寒い日が続いたかと思えば、今日のように暖かい昼下がりを迎える日もある。
クラヴィス本部に隣接する道場では異界の戦士たちが訓練に励んでいた。アザミとスミレが筆頭とするこの道場。基礎の型、技や術の強化などに力を入れているのだが、夏には少し変わった催しも行った。とあるモンスターには大変不況だったとも聞く。
戦士たちの訓練を担う彼女たちは「今後も意表を突く修行を考えている」とダリアスに話したところだ。
道場の訓練視察を終えたダリアスは執務室に戻るべく本部の廊下を進んでいた。
廊下の窓から差し込む陽光。それが浮遊する埃の粒に反射してキラキラと輝く。等間隔に並ぶ陽光の窓を通り過ぎる度に、ダリアスの足下を暖かく包んだ。じんわりと気持ちが良い、心地よい暖かさ。
日向ぼっこでもしたら気持ちが良さそうだ。
ふと足を止めそうになったダリアスは「止めておこう」と心の中で首を振る。心地が良すぎるとそのまま睡魔に誘われてしまう。今日はまだやることがあるのだ。山積みの書類が執務室で彼の帰りを待っている。それに、明日は市政の会議に呼ばれている。

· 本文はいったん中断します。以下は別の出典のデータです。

-- pv_equiv track=rewrite | github.com/chongwei730/nanoGPT | run_stage1_optuna.py | inferred_rung_count
-- ===== SOURCE A (Python) =====
-- import math
--
-- def inferred_rung_count(initial_trial_count, reduction_factor):
--     if initial_trial_count < 1:
--         raise ValueError("initial_trial_count must be >= 1.")
--     if reduction_factor < 2:
--         raise ValueError("reduction_factor must be >= 2.")
--
--     num_rungs = 1
--     active_trials = int(initial_trial_count)
--     while active_trials > 1:
--         active_trials = int(math.ceil(float(active_trials) / float(reduction_factor)))
--         num_rungs += 1
--     return num_rungs
-- ===== SOURCE B (Python) =====
-- def inferred_rung_count(initial_trial_count, reduction_factor):
--     if initial_trial_count < 1:
--         raise ValueError("initial_trial_count must be >= 1.")
--     if reduction_factor < 2:
--         raise ValueError("reduction_factor must be >= 2.")
--     n = int(initial_trial_count)
--     # build the list of powers of reduction_factor up to (at least) n;
--     # each power is the trial budget a rung can still reduce, so the
--     # number of rungs is the length of this list
--     powers = [1]
--     while powers[-1] < n:
--         powers.append(powers[-1] * reduction_factor)
--     return len(powers)
-- ===== Notes on version B (the rewrite author's own statement) =====
-- stated objective: alternative
-- what changed: Instead of repeatedly ceil-dividing the survivor count down to 1, B builds the list of successive powers of reduction_factor until the last one reaches the trial count and returns its length, replacing float ceil-division state by an integer power list.
import Mathlib
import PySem

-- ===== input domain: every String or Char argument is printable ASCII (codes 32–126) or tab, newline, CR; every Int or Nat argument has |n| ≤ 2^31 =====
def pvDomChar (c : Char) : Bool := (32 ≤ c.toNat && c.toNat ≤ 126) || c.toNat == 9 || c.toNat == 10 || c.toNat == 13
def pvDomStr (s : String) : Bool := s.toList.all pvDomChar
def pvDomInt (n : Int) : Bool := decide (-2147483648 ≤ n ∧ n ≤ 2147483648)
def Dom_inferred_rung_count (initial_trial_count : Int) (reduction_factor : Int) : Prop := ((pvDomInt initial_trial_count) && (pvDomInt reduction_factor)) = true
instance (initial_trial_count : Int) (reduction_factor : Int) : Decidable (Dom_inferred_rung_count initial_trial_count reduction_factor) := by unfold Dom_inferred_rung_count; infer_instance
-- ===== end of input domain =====

-- B builds the list of powers of reduction_factor up to the trial count and returns its length, instead of A's repeated float ceil-division of the survivor count; alternative decomposition, same cost.


-- ===== PORT A =====
-- int(math.ceil(float(a)/float(r))) = -((-a) // r): exact on Dom, where all intermediate
-- values are far below 2^53 so the float computation is exact.
def pvCeilA (a r : Int) : Int := -(PySem.Int.floordiv (-a) r)

-- while active_trials > 1: … ; fuel n.toNat bounds the iteration count on Pre_ inputs
def pvLoopA (r : Int) : Nat → Int → Int → Int
  | 0, num_rungs, _ => num_rungs
  | f+1, num_rungs, a => if a > 1 then pvLoopA r f (num_rungs + 1) (pvCeilA a r) else num_rungs

def inferred_rung_count (initial_trial_count : Int) (reduction_factor : Int) : Int :=
  if initial_trial_count < 1 then 0        -- Python raises ValueError: outside Pre_
  else if reduction_factor < 2 then 0      -- Python raises ValueError: outside Pre_
  else pvLoopA reduction_factor initial_trial_count.toNat 1 initial_trial_count

-- ===== PORT B =====
-- powers list is kept most-recent-first (head = powers[-1]); len is order-independent
def pvPowers (n r : Int) : Nat → List Int → List Int
  | 0, powers => powers
  | f+1, powers => if powers.headI < n then pvPowers n r f (powers.headI * r :: powers) else powers

def inferred_rung_count_alt (initial_trial_count : Int) (reduction_factor : Int) : Int :=
  if initial_trial_count < 1 then 0        -- Python raises ValueError: outside Pre_
  else if reduction_factor < 2 then 0      -- Python raises ValueError: outside Pre_
  else ((pvPowers initial_trial_count reduction_factor initial_trial_count.toNat [1]).length : Int)

-- ===== PRECONDITION & SPEC =====
-- Pre_ excludes exactly the inputs where A raises ValueError (n < 1 or r < 2).
def Pre_inferred_rung_count (initial_trial_count : Int) (reduction_factor : Int) : Prop :=
  1 ≤ initial_trial_count ∧ 2 ≤ reduction_factor
instance (initial_trial_count : Int) (reduction_factor : Int) : Decidable (Pre_inferred_rung_count initial_trial_count reduction_factor) := by unfold Pre_inferred_rung_count; infer_instance
def pvWitness_inferred_rung_count : Int × Int := (81, 3)

def Spec_inferred_rung_count (initial_trial_count : Int) (reduction_factor : Int) (out : Int) : Prop := out = inferred_rung_count_alt initial_trial_count reduction_factor
instance (initial_trial_count : Int) (reduction_factor : Int) (out : Int) : Decidable (Spec_inferred_rung_count initial_trial_count reduction_factor out) := by unfold Spec_inferred_rung_count; infer_instance

-- ===== CLAIM (what is proved, stated in full; the proofs are below) =====
def Claim_equal_inferred_rung_count : Prop := ∀ (initial_trial_count : Int) (reduction_factor : Int), Dom_inferred_rung_count initial_trial_count reduction_factor → Pre_inferred_rung_count initial_trial_count reduction_factor → Spec_inferred_rung_count initial_trial_count reduction_factor (inferred_rung_count initial_trial_count reduction_factor)

-- ===== LEMMAS AND PROOFS =====

-- Characterisation of the ceiling division used by A's port.
lemma pvCeilA_char (a r : Int) (hr : 0 < r) (q : Int) :
    pvCeilA a r = q ↔ (q - 1) * r < a ∧ a ≤ q * r := by
  unfold pvCeilA
  exact PySem.Int.neg_floordiv_neg_eq_iff_of_pos hr

lemma pvCeilA_bounds (a r : Int) (hr : 0 < r) :
    (pvCeilA a r - 1) * r < a ∧ a ≤ pvCeilA a r * r :=
  (pvCeilA_char a r hr _).mp rfl

lemma pvCeilA_one (n : Int) : pvCeilA n 1 = n := by
  rw [pvCeilA_char n 1 (by omega)]; omega

-- ⌈⌈n/p⌉/r⌉ = ⌈n/(p·r)⌉ for positive p, r
lemma pvCeilA_ceil (n p r : Int) (hp : 0 < p) (hr : 0 < r) :
    pvCeilA (pvCeilA n p) r = pvCeilA n (p * r) := by
  obtain ⟨h1, h2⟩ := pvCeilA_bounds n p hp
  obtain ⟨h3, h4⟩ := pvCeilA_bounds n (p * r) (by positivity)
  set m := pvCeilA n p with hm
  set q := pvCeilA n (p * r) with hq
  rw [pvCeilA_char _ _ hr]
  constructor
  · nlinarith
  · nlinarith

-- cdiv n p > 1 ↔ p < n, for n ≥ 1, p ≥ 1
lemma pvCeilA_gt_one (n p : Int) (_hn : 1 ≤ n) (hp : 1 ≤ p) :
    1 < pvCeilA n p ↔ p < n := by
  obtain ⟨h1, h2⟩ := pvCeilA_bounds n p (by omega)
  constructor
  · intro h; nlinarith
  · intro h; nlinarith

-- lockstep: the length of B's power list equals A's ceil-division loop counter
lemma powers_length_eq (n r : Int) (hn : 1 ≤ n) (hr : 2 ≤ r) :
    ∀ (f : Nat) (p : Int) (rest : List Int), 1 ≤ p →
      ((pvPowers n r f (p :: rest)).length : Int)
        = pvLoopA r f (rest.length + 1) (pvCeilA n p) := by
  intro f
  induction f with
  | zero => intro p rest _; simp [pvPowers, pvLoopA]
  | succ f ih =>
    intro p rest hp
    have hcond : (pvCeilA n p > 1) = (p < n) := by
      simp only [gt_iff_lt, eq_iff_iff]
      exact pvCeilA_gt_one n p hn hp
    simp only [pvPowers, pvLoopA, List.headI, hcond]
    by_cases h : p < n
    · simp only [if_pos h]
      rw [ih (p * r) (p :: rest) (by nlinarith),
        pvCeilA_ceil n p r (by omega) (by omega)]
      simp only [List.length_cons]
      push_cast
      ring_nf
    · simp only [if_neg h, List.length_cons]
      push_cast
      ring

-- ===== VERDICT (by name: the statement is the Claim_ definition above) =====
theorem inferred_rung_count_spec : Claim_equal_inferred_rung_count := by
  intro n r _ hpre
  obtain ⟨hn, hr⟩ := hpre
  unfold Spec_inferred_rung_count inferred_rung_count inferred_rung_count_alt
  rw [if_neg (by omega), if_neg (by omega), if_neg (by omega), if_neg (by omega)]
  rw [powers_length_eq n r hn hr n.toNat 1 [] (by omega), pvCeilA_one]
  simp
-- pv_equiv track=rewrite | github.com/tejaschauhan373/DSA | Dynamic Programming/selling_wines.py | wines_top_down
-- ===== SOURCE A (Python) =====
-- def wines_top_down(dp: list, prices: list, L: int, R: int, y: int):
--     # base case
--     if L > R:
--         return 0
--
--     if dp[L][R] != 0:
--         return dp[L][R]
--
--     # recursive case
--     pick_left = y * prices[L] + wines_top_down(dp, prices, L + 1, R, y + 1)
--     pick_right = y * prices[R] + wines_top_down(dp, prices, L, R - 1, y + 1)
--
--     dp[L][R] = max(pick_left, pick_right)
--     return dp[L][R]
-- ===== SOURCE B (Python) =====
-- def wines_top_down(dp: list, prices: list, L: int, R: int, y: int):
--     # Bottom-up DP over window length, memo respected via a private table
--     # (does not write into the caller's dp; A does -- return value is the same).
--     if L > R:
--         return 0
--     best = {}
--     span = R - L
--     for length in range(1, span + 2):
--         year = y + span - (length - 1)
--         for l in range(L, R - length + 2):
--             r = l + length - 1
--             c = dp[l][r]
--             if c != 0:
--                 best[(l, r)] = c
--             else:
--                 left = best[(l + 1, r)] if l + 1 <= r else 0
--                 right = best[(l, r - 1)] if l <= r - 1 else 0
--                 best[(l, r)] = max(year * prices[l] + left,
--                                    year * prices[r] + right)
--     return best[(L, R)]
-- ===== Notes on version B (the rewrite author's own statement) =====
-- stated objective: alternative
-- what changed: Replaced A's top-down memoized recursion (which mutates the caller's dp matrix as its memo) by an iterative bottom-up DP that fills a private table by increasing window length, computing each window's year from its length.
-- outside the precondition, e.g. on wines_top_down([[0, 0], [0, 0]], [6, 2], -2, 1, 1): A returns 40, B returns 44
import Mathlib
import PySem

少しでも書類の山を減らしておかなければ、自分の首が絞まるだけ。
休憩を取るなら粗方目処がついてからにしよう。
机上の書類で急ぎの案件は二つほどある。それは明日の正午までに片付ければ良い。
ダリアスは憶えている限りの案件を頭の中で並び替えながら、廊下の突き当たりに差し掛かる。陽光が差し込む窓もこれでラスト。その角を曲がろうとした瞬間であった。
「!?」
ダリアスの前に飛び出してきた丸っこい物体。驚きのあまり足を止め、身構える。
それはもふもふの塊で、猫のようにも思えた。しかし、脱兎の如く足下を横切っていったので、確かな姿を判別できず。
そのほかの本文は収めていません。